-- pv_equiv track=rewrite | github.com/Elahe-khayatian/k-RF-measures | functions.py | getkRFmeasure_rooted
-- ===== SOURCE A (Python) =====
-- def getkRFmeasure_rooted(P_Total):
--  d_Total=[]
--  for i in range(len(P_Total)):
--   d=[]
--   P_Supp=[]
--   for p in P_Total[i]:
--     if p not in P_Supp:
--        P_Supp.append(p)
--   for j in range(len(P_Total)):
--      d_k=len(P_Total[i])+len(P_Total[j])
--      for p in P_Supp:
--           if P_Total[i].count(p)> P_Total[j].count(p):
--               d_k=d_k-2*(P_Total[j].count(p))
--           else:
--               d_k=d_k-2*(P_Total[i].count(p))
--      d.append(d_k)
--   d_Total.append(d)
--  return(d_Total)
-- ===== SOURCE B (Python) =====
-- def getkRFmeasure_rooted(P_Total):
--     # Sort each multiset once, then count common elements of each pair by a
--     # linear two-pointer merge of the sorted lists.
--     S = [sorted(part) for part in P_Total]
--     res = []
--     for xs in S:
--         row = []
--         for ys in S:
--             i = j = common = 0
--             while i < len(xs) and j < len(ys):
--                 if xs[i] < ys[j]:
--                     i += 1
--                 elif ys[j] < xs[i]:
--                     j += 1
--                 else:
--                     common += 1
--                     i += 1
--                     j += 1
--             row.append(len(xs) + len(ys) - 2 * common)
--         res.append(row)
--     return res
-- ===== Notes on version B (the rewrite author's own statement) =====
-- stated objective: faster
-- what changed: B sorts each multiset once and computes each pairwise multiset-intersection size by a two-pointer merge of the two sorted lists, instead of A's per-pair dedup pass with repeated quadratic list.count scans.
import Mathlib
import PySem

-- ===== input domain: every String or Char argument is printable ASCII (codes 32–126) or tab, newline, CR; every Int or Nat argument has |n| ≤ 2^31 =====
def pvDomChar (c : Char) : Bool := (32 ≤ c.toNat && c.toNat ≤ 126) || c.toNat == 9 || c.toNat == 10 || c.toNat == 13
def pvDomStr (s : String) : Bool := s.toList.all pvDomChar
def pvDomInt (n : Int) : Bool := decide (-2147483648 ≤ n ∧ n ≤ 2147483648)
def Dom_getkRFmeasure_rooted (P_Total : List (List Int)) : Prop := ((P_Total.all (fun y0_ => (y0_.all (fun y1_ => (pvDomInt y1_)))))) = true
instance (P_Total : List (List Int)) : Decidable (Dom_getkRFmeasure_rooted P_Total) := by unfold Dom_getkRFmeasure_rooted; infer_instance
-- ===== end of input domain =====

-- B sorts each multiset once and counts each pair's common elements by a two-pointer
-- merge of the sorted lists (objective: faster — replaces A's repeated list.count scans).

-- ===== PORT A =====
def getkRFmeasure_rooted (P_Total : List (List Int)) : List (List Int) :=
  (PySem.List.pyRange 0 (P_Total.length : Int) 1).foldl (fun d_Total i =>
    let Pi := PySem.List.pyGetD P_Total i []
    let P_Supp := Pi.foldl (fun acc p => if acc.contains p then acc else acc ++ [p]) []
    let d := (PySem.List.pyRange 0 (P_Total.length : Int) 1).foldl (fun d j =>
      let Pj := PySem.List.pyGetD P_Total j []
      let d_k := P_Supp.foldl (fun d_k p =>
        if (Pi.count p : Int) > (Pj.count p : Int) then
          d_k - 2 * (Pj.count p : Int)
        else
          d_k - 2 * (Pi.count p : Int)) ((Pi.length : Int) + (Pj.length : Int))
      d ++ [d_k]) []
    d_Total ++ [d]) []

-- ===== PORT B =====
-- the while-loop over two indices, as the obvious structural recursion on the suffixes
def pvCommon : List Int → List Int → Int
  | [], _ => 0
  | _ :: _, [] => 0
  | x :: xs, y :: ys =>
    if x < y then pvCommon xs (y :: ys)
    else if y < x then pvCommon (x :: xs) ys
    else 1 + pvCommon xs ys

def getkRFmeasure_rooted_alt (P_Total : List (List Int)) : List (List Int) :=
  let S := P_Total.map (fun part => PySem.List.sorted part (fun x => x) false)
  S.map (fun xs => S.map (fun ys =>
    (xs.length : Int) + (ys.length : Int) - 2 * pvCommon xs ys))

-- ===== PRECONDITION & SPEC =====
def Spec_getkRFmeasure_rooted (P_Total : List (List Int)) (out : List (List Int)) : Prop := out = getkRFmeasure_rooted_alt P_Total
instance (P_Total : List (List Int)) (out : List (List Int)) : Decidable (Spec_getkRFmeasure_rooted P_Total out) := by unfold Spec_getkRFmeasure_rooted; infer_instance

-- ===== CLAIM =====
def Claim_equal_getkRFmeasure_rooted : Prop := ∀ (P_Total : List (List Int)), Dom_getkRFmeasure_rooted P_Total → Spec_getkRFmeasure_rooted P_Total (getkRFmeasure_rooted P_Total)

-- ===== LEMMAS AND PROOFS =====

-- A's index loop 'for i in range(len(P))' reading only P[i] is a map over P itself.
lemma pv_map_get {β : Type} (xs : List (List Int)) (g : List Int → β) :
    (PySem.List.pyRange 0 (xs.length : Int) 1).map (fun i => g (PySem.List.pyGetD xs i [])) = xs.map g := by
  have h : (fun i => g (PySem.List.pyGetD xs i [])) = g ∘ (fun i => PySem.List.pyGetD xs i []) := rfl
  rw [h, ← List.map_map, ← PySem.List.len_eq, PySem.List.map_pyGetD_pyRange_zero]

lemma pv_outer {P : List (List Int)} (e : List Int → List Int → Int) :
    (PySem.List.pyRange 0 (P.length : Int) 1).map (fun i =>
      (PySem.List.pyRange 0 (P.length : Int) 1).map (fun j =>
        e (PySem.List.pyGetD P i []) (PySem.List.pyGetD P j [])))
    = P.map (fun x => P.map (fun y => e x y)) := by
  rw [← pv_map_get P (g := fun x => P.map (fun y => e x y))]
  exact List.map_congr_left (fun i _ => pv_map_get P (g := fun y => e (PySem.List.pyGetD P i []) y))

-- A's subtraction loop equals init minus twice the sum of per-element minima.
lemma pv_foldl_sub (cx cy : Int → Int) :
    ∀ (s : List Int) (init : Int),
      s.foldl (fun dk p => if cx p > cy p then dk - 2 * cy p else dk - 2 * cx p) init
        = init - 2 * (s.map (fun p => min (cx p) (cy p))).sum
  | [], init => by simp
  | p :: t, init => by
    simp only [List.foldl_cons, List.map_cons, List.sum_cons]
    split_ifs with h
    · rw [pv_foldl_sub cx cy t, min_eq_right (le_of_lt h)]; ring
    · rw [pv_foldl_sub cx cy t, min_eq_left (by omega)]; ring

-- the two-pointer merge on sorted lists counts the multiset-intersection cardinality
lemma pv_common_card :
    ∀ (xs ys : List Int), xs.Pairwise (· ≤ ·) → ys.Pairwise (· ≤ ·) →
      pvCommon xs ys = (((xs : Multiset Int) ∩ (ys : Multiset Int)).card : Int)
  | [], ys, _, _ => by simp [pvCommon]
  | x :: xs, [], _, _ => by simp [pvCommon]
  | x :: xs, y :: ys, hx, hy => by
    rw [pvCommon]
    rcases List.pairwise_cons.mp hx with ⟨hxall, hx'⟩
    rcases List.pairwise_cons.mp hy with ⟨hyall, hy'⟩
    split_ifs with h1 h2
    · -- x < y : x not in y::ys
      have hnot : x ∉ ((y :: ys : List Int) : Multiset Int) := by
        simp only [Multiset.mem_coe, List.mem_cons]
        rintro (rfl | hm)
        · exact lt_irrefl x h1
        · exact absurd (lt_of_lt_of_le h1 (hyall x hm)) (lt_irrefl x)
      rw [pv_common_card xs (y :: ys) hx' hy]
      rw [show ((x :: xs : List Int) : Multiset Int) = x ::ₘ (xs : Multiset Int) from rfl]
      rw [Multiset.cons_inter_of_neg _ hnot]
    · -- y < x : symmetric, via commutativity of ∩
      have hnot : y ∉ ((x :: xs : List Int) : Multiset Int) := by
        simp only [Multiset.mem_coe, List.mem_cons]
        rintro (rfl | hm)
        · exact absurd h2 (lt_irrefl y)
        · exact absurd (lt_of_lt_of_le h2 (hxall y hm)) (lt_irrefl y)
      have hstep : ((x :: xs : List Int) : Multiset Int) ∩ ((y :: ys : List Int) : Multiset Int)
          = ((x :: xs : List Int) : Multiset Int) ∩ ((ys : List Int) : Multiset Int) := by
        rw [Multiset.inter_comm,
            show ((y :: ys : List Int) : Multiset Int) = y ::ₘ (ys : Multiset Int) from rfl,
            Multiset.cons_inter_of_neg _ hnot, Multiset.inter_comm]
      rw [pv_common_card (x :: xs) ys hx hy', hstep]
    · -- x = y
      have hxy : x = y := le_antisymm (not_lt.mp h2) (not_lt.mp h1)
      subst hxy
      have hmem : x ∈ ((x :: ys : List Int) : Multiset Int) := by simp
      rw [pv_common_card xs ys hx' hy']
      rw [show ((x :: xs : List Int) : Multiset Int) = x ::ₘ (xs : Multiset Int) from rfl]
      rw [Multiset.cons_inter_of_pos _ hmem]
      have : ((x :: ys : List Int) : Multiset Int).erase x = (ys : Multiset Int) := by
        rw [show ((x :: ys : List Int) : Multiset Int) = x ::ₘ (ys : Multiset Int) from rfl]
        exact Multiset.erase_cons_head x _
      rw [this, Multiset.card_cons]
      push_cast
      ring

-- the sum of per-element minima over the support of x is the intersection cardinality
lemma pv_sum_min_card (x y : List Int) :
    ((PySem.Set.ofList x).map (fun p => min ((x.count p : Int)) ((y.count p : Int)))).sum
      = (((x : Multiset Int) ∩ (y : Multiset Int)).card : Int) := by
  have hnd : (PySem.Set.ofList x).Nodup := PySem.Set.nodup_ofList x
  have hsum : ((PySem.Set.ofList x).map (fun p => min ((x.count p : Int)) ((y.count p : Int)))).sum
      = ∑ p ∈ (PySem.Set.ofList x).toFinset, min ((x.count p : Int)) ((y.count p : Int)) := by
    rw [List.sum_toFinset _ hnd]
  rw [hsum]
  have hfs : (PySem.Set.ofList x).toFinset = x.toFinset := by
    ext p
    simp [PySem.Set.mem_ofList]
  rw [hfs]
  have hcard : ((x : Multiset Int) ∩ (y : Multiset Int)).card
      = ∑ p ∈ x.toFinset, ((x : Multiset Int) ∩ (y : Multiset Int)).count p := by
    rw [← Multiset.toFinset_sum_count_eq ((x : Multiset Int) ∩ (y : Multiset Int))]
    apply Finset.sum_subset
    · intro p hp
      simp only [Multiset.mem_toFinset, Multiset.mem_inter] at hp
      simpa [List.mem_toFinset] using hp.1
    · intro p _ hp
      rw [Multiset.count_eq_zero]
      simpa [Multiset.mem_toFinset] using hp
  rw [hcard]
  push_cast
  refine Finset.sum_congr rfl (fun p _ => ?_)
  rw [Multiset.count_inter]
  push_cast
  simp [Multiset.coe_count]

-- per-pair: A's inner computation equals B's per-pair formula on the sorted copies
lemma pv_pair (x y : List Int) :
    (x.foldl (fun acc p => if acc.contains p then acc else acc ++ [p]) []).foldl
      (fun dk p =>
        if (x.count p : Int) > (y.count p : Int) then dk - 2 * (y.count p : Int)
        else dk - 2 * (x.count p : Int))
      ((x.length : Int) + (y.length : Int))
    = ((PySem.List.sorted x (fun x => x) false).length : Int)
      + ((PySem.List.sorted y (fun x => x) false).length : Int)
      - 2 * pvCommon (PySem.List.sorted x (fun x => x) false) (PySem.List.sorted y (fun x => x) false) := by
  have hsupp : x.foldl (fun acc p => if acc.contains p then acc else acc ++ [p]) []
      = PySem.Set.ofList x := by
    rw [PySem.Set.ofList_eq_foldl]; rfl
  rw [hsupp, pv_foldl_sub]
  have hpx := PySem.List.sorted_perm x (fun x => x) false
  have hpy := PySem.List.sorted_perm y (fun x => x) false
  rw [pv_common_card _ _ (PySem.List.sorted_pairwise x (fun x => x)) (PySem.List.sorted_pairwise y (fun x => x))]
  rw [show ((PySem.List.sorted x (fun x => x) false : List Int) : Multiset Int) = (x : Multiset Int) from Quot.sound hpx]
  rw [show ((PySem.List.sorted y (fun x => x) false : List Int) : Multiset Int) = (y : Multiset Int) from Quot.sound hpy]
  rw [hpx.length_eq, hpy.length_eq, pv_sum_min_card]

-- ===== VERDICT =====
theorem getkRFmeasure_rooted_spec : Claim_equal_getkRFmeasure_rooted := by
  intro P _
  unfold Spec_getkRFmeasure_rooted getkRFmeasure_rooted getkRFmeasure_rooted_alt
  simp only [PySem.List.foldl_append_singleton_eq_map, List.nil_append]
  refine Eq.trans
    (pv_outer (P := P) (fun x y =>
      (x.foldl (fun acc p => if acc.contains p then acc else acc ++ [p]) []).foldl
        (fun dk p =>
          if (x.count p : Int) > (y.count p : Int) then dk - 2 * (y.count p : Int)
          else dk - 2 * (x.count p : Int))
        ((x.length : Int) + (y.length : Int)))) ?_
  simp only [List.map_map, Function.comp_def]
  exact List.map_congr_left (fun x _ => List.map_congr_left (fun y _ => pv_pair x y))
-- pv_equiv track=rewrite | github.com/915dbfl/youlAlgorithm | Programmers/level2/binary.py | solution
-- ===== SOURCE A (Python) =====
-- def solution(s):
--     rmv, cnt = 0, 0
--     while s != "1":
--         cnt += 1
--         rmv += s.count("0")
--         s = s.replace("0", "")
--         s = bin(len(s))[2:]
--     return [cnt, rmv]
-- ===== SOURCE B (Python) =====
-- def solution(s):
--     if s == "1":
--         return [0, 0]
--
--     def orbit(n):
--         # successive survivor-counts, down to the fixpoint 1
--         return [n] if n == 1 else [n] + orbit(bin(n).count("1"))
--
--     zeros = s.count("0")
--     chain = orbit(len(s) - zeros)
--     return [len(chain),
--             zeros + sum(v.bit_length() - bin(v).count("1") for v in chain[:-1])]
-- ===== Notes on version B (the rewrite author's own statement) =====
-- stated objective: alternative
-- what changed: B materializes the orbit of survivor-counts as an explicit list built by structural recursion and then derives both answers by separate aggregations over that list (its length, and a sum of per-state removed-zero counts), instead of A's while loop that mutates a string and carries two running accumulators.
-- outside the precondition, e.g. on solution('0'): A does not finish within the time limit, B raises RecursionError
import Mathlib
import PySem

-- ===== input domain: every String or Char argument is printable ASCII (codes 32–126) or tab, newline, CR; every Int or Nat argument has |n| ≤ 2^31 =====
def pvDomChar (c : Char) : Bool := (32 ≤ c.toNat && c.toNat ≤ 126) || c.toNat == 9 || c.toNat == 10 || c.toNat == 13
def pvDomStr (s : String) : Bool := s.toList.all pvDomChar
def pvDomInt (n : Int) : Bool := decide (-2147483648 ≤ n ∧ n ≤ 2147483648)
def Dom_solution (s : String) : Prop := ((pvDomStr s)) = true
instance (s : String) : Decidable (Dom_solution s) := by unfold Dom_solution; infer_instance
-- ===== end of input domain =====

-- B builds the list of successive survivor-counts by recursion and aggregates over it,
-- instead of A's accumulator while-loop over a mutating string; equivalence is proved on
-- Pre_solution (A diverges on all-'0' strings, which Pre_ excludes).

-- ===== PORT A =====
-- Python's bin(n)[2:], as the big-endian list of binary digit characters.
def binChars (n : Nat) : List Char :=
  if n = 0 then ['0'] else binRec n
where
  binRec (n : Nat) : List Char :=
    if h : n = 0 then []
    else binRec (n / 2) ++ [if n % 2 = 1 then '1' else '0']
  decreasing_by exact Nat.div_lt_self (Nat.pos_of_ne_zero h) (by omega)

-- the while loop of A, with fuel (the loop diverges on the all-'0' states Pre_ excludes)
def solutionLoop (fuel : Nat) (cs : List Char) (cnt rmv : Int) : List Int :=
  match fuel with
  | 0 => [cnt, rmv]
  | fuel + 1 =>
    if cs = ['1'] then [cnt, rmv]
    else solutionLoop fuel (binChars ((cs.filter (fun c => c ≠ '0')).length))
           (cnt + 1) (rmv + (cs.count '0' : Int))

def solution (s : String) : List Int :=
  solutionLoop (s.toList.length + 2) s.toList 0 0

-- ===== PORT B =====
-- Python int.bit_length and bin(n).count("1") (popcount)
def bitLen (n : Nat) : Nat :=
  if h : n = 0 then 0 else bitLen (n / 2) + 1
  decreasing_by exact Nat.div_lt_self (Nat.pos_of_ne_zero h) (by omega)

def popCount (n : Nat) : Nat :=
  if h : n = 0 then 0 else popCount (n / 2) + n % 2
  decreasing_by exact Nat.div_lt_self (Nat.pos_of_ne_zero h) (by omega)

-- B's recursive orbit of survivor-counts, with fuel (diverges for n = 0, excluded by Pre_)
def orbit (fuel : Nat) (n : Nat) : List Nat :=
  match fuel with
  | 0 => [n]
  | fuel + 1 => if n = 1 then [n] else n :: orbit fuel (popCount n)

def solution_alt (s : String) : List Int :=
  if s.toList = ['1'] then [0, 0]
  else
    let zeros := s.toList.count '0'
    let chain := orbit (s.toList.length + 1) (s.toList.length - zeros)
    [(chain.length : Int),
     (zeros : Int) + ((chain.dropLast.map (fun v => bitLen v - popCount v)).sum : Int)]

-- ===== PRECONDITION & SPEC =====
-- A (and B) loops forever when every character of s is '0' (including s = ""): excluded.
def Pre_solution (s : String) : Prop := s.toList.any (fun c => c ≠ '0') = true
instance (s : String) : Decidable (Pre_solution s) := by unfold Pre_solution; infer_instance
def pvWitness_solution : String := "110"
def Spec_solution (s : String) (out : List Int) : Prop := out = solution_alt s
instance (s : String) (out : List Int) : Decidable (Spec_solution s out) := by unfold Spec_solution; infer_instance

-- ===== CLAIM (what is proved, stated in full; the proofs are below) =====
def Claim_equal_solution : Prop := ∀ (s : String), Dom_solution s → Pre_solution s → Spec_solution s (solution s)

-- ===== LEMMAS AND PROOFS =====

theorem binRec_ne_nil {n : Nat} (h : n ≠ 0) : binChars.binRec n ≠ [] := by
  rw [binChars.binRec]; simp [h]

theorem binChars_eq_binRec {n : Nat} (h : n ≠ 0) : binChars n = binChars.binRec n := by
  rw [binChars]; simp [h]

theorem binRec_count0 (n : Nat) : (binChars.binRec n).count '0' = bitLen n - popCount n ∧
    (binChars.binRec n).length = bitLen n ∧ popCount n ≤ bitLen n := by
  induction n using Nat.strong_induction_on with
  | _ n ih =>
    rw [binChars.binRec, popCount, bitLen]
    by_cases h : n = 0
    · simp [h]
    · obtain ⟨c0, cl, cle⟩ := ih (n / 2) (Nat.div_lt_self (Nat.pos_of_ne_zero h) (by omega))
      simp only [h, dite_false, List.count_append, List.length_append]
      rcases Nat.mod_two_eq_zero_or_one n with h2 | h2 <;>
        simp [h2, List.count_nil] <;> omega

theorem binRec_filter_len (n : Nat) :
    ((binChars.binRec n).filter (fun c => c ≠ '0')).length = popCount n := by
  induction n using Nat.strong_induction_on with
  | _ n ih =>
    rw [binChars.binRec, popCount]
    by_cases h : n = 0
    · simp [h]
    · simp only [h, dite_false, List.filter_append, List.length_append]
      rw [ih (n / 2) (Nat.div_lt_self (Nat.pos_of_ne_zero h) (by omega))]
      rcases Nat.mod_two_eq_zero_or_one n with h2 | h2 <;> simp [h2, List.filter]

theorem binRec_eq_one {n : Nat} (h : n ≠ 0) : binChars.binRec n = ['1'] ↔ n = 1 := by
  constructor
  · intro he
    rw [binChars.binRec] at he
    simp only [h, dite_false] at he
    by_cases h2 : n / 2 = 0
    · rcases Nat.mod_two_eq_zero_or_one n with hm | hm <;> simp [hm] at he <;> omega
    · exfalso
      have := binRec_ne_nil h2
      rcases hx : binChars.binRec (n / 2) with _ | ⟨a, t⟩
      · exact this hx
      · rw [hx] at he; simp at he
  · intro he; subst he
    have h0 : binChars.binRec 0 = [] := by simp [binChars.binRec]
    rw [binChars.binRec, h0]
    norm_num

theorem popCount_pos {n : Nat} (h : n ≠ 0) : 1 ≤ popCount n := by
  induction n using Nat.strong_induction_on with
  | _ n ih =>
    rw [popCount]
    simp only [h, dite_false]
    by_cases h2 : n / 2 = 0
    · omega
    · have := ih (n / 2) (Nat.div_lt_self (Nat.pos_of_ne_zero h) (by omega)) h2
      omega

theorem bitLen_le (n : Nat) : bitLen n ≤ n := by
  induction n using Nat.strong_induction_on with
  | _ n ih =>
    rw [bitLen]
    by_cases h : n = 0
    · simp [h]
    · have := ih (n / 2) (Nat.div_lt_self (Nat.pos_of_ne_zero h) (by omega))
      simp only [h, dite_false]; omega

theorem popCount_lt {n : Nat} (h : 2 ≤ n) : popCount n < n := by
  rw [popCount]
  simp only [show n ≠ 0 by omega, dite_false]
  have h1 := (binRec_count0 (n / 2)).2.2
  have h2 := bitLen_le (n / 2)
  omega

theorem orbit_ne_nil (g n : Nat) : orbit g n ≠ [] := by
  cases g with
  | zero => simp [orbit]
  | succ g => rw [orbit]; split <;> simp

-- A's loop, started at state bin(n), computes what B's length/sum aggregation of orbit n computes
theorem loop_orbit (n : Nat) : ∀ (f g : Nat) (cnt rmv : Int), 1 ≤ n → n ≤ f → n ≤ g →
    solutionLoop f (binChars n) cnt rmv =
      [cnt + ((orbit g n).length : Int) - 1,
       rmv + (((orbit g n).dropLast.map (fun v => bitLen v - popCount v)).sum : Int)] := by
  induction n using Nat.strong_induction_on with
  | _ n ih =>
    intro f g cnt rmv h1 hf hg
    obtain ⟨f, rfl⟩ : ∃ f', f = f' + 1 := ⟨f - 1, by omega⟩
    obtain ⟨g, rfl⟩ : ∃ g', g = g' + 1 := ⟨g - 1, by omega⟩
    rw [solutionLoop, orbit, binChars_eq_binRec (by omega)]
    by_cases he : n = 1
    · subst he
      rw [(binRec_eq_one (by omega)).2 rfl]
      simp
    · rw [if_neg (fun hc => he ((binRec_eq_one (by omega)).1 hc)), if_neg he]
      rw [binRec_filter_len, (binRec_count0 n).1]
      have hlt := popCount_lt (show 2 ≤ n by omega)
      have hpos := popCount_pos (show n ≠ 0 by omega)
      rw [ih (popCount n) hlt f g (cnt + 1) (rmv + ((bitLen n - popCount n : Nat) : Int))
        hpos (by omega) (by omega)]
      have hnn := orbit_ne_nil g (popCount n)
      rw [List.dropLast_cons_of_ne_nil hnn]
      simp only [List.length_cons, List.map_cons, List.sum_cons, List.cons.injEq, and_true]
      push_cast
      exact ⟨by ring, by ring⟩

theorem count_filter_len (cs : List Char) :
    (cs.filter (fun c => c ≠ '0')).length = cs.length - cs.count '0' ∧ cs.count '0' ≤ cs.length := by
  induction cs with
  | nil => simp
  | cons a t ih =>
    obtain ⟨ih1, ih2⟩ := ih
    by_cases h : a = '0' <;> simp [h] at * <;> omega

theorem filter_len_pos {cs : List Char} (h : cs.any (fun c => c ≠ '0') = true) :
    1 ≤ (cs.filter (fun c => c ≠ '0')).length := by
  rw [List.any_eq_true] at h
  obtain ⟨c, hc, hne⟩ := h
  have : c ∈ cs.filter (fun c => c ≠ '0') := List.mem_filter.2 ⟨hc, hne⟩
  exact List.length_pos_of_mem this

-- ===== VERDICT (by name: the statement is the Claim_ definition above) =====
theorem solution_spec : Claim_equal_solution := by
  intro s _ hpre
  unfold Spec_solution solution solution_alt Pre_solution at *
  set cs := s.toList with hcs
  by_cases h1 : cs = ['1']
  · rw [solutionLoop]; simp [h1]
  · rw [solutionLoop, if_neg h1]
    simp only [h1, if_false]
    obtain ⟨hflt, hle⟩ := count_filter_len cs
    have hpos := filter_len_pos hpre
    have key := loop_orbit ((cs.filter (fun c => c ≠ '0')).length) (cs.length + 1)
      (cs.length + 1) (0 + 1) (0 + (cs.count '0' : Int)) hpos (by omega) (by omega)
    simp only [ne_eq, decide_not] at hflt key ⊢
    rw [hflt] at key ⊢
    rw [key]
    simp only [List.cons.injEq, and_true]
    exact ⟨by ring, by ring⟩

★ ★ ★ ★ ★

Task to complete: Your task is to restate, word for word, only those lines above that fall between the line holding "v in chain[:-1])]" and the line holding "-- stated objective: alternative", inclusive.

Exercise solution:
--             zeros + sum(v.bit_length() - bin(v).count("1") for v in chain[:-1])]
-- ===== Notes on version B (the rewrite author's own statement) =====
-- stated objective: alternative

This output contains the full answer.